In contrast, both the conventional training and YMufT strategies concentrated on the surfaces in images in the small PlantVillage dataset. Still, the heatmap color shown in Potato___healthy, Apple___Cedar_apple_rust, and Tomato___Leaf_Mold indicated that YMufT made the model pay more attention to the local area in the surface and reduced its attention to patterns in the background. Other images show that the two methods displayed different feature localization behavior. The conventional training method focused on the wide region in the middle of the leaf in Corn___ Cercospora_leaf_spot Gray_leaf_spot, but the YMufT strategy looked at micro-characteristics towards the top. In Corn___Northern_Leaf_Blight, the small region near the middle was not sufficient to classify this image, so YMufT extended the region towards both sides to collect additional essential features. Consider Potato___Late_blight image: although both methods focused on the left half of the image, the conventional method mainly focused on the upper and lower curve, while YMufT considered the inner region to capture essential features. In the PlantSeedlings dataset, low-quality images, as well as the small shapes of parts of the weeds, meant that the model trained by the conventional method suffered from difficulty in localizing the target weeds. This was true for images of maize, black-grass, charlock, and sugar beet. However, the YMufT strategy guided the model so that it localized the target properly, which increased the model’s performance. Examples include images of common wheat and cleavers.

6. Conclusions

In this work, we presented YMufT, a strategy for training DNN models on imbalanced datasets. Given an imbalanced dataset, YMufT divides the training set into multiple folds, and the model trains these folds consecutively. We proposed an MCMB procedure to divide samples from the training set into folds such that the model is trained on minority species more often than majority species, thus reducing the bias toward majority species. We developed a formula to determine the numbers of training loops and training periods. The number of times training samples are loaded in the YMufT strategy is smaller or approximately the same as that for the conventional training method. We used a sequence of decreasing consecutive natural numbers, starting with the number of the training period, as the number of training loops.

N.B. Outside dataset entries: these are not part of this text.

-- pv_equiv track=rewrite | github.com/GargoyleArchitecture/archIABack | back/src/graph/nodes/tactics/common.py | _canonicalize_tactic_name
-- ===== SOURCE A (Python) =====
-- def _canonicalize_tactic_name(name: str, allowed: list) -> str:
--     """Fuerza el nombre a uno del catálogo permitido (mejor esfuerzo)."""
--     n = (name or "").strip()
--     if not allowed:
--         return n
--     if not n:
--         return allowed[0]
--     nf = n.casefold()
--     for a in allowed:
--         if a.casefold() == nf:
--             return a
--     for a in allowed:
--         ac = a.casefold()
--         if ac in nf or nf in ac:
--             return a
--     return allowed[0]
-- ===== SOURCE B (Python) =====
-- def _canonicalize_tactic_name(name: str, allowed: list) -> str:
--     """Single pass over `allowed`: exact casefold match returns immediately;
--     the first substring match is remembered and only used after the full scan."""
--     n = (name or "").strip()
--     if not allowed:
--         return n
--     if not n:
--         return allowed[0]
--     nf = n.casefold()
--     substr_candidate = None
--     for a in allowed:
--         ac = a.casefold()
--         if ac == nf:
--             return a
--         if substr_candidate is None and (ac in nf or nf in ac):
--             substr_candidate = a
--     return substr_candidate if substr_candidate is not None else allowed[0]
-- ===== Notes on version B (the rewrite author's own statement) =====
-- stated objective: alternative
-- what changed: Replaces A's two sequential scans over `allowed` (exact casefold match, then substring match) by a single pass that returns an exact match immediately and remembers the first substring candidate until the scan ends.
import Mathlib
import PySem

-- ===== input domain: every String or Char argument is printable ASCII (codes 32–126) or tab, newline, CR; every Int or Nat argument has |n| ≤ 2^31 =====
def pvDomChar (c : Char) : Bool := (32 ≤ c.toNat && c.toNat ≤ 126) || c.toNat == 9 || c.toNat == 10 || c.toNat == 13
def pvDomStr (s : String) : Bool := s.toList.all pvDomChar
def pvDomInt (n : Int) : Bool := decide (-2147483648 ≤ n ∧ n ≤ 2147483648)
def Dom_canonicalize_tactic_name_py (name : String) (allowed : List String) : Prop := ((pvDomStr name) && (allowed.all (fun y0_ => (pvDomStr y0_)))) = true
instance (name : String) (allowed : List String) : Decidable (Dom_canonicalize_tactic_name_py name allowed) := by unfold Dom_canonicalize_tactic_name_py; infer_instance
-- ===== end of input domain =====

-- B folds A's two sequential scans into one pass that remembers the first substring candidate;
-- same cost, alternative structure. `.casefold()` is ported as PySem.Str.lower (exact on the ASCII domain).

-- ===== PORT A =====
-- first for-loop: return the first a with a.casefold() == nf
def pvA_loop1 (nf : String) : List String → Option String
  | [] => none
  | a :: rest => if PySem.Str.lower a == nf then some a else pvA_loop1 nf rest

-- second for-loop: return the first a with ac in nf or nf in ac
def pvA_loop2 (nf : String) : List String → Option String
  | [] => none
  | a :: rest =>
    let ac := PySem.Str.lower a
    if PySem.Str.isIn ac nf || PySem.Str.isIn nf ac then some a else pvA_loop2 nf rest

def canonicalize_tactic_name_py (name : String) (allowed : List String) : String :=
  let n := PySem.Str.strip name   -- (name or "").strip(): "" if name is "", same value
  match allowed with
  | [] => n
  | a0 :: _ =>
    if n = "" then a0
    else
      let nf := PySem.Str.lower n
      match pvA_loop1 nf allowed with
      | some a => a
      | none =>
        match pvA_loop2 nf allowed with
        | some a => a
        | none => a0

-- ===== PORT B =====
-- single pass: exact match returns at once; first substring match is kept as candidate
def pvB_loop (nf : String) (a0 : String) : List String → Option String → String
  | [], cand => cand.getD a0
  | a :: rest, cand =>
    let ac := PySem.Str.lower a
    if ac == nf then a
    else if cand.isNone && (PySem.Str.isIn ac nf || PySem.Str.isIn nf ac) then
      pvB_loop nf a0 rest (some a)
    else
      pvB_loop nf a0 rest cand

def canonicalize_tactic_name_py_alt (name : String) (allowed : List String) : String :=
  let n := PySem.Str.strip name
  match allowed with
  | [] => n
  | a0 :: _ =>
    if n = "" then a0
    else pvB_loop (PySem.Str.lower n) a0 allowed none

-- ===== PRECONDITION & SPEC =====
def Spec_canonicalize_tactic_name_py (name : String) (allowed : List String) (out : String) : Prop := out = canonicalize_tactic_name_py_alt name allowed
instance (name : String) (allowed : List String) (out : String) : Decidable (Spec_canonicalize_tactic_name_py name allowed out) := by unfold Spec_canonicalize_tactic_name_py; infer_instance

-- ===== CLAIM (what is proved, stated in full; the proofs are below) =====
def Claim_equal_canonicalize_tactic_name_py : Prop := ∀ (name : String) (allowed : List String), Dom_canonicalize_tactic_name_py name allowed → Spec_canonicalize_tactic_name_py name allowed (canonicalize_tactic_name_py name allowed)

-- ===== LEMMAS AND PROOFS =====

-- loop invariant: B's single pass computes "first exact match, else the pending candidate,
-- else the first substring match, else a0"
theorem pvB_loop_eq (nf a0 : String) (l : List String) (cand : Option String) :
    pvB_loop nf a0 l cand =
      match pvA_loop1 nf l with
      | some a => a
      | none =>
        match cand with
        | some c => c
        | none => (pvA_loop2 nf l).getD a0 := by
  induction l generalizing cand with
  | nil => cases cand <;> simp [pvB_loop, pvA_loop1, pvA_loop2]
  | cons a rest ih =>
    simp only [pvB_loop, pvA_loop1, pvA_loop2]
    by_cases hx : PySem.Str.lower a == nf
    · simp [hx]
    · simp only [hx, if_false, Bool.false_eq_true]
      cases cand with
      | some c =>
        simp [ih]
      | none =>
        by_cases hs : PySem.Chars.isIn (PySem.Chars.lower a.toList) nf.toList = true ∨
            PySem.Chars.isIn nf.toList (PySem.Chars.lower a.toList) = true
        · simp [PySem.Str.isIn, hs, ih]
        · simp [PySem.Str.isIn, hs, ih]

-- ===== VERDICT (by name: the statement is the Claim_ definition above) =====
theorem canonicalize_tactic_name_py_spec : Claim_equal_canonicalize_tactic_name_py := by
  intro name allowed _
  unfold Spec_canonicalize_tactic_name_py canonicalize_tactic_name_py canonicalize_tactic_name_py_alt
  cases allowed with
  | nil => rfl
  | cons a0 rest =>
    by_cases hn : PySem.Str.strip name = ""
    · simp [hn]
    · simp only [hn, if_false]
      rw [pvB_loop_eq]
      cases h1 : pvA_loop1 (PySem.Str.lower (PySem.Str.strip name)) (a0 :: rest) with
      | some a => rfl
      | none =>
        cases h2 : pvA_loop2 (PySem.Str.lower (PySem.Str.strip name)) (a0 :: rest) <;> rfl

We experimented with our strategy on two large datasets (CNU and large PlantVillage) and two small datasets (small PlantVillage and PlantSeedlings). Without considering validation times that can be changed on purpose, on all types of weeds datasets, training of the model using the YMufT strategy was faster than training using the conventional training method. Despite a slight reduction in accuracy, YMufT produced an increase in the overall F1 score and the F1 score on minor species on the in-the-wild CNU weeds dataset (a large dataset). The F1 score was 0.9708 using the NASNet model. Similar results were obtained on the plain large PlantVillage weeds dataset, for which Mobilenet showed the best performance in terms of both accuracy (0.9942) and F1 score (0.9928). Use of YMufT to train DNN models on small datasets results in better model performance than use of conventional training methods. Mobilenet and Resnet were the optimal solutions for the plain small PlantVillage weeds dataset, with an accuracy of 0.9981 and F1 score of 0.9970 for Mobilenet, and an accuracy of 0.9979 and F1 score of 0.9970 for Resnet. Resnet was also the best-performing model on the in-the-wild PlantSeedlings dataset, with an accuracy of 0.9718 and an F1 score of 0.9689.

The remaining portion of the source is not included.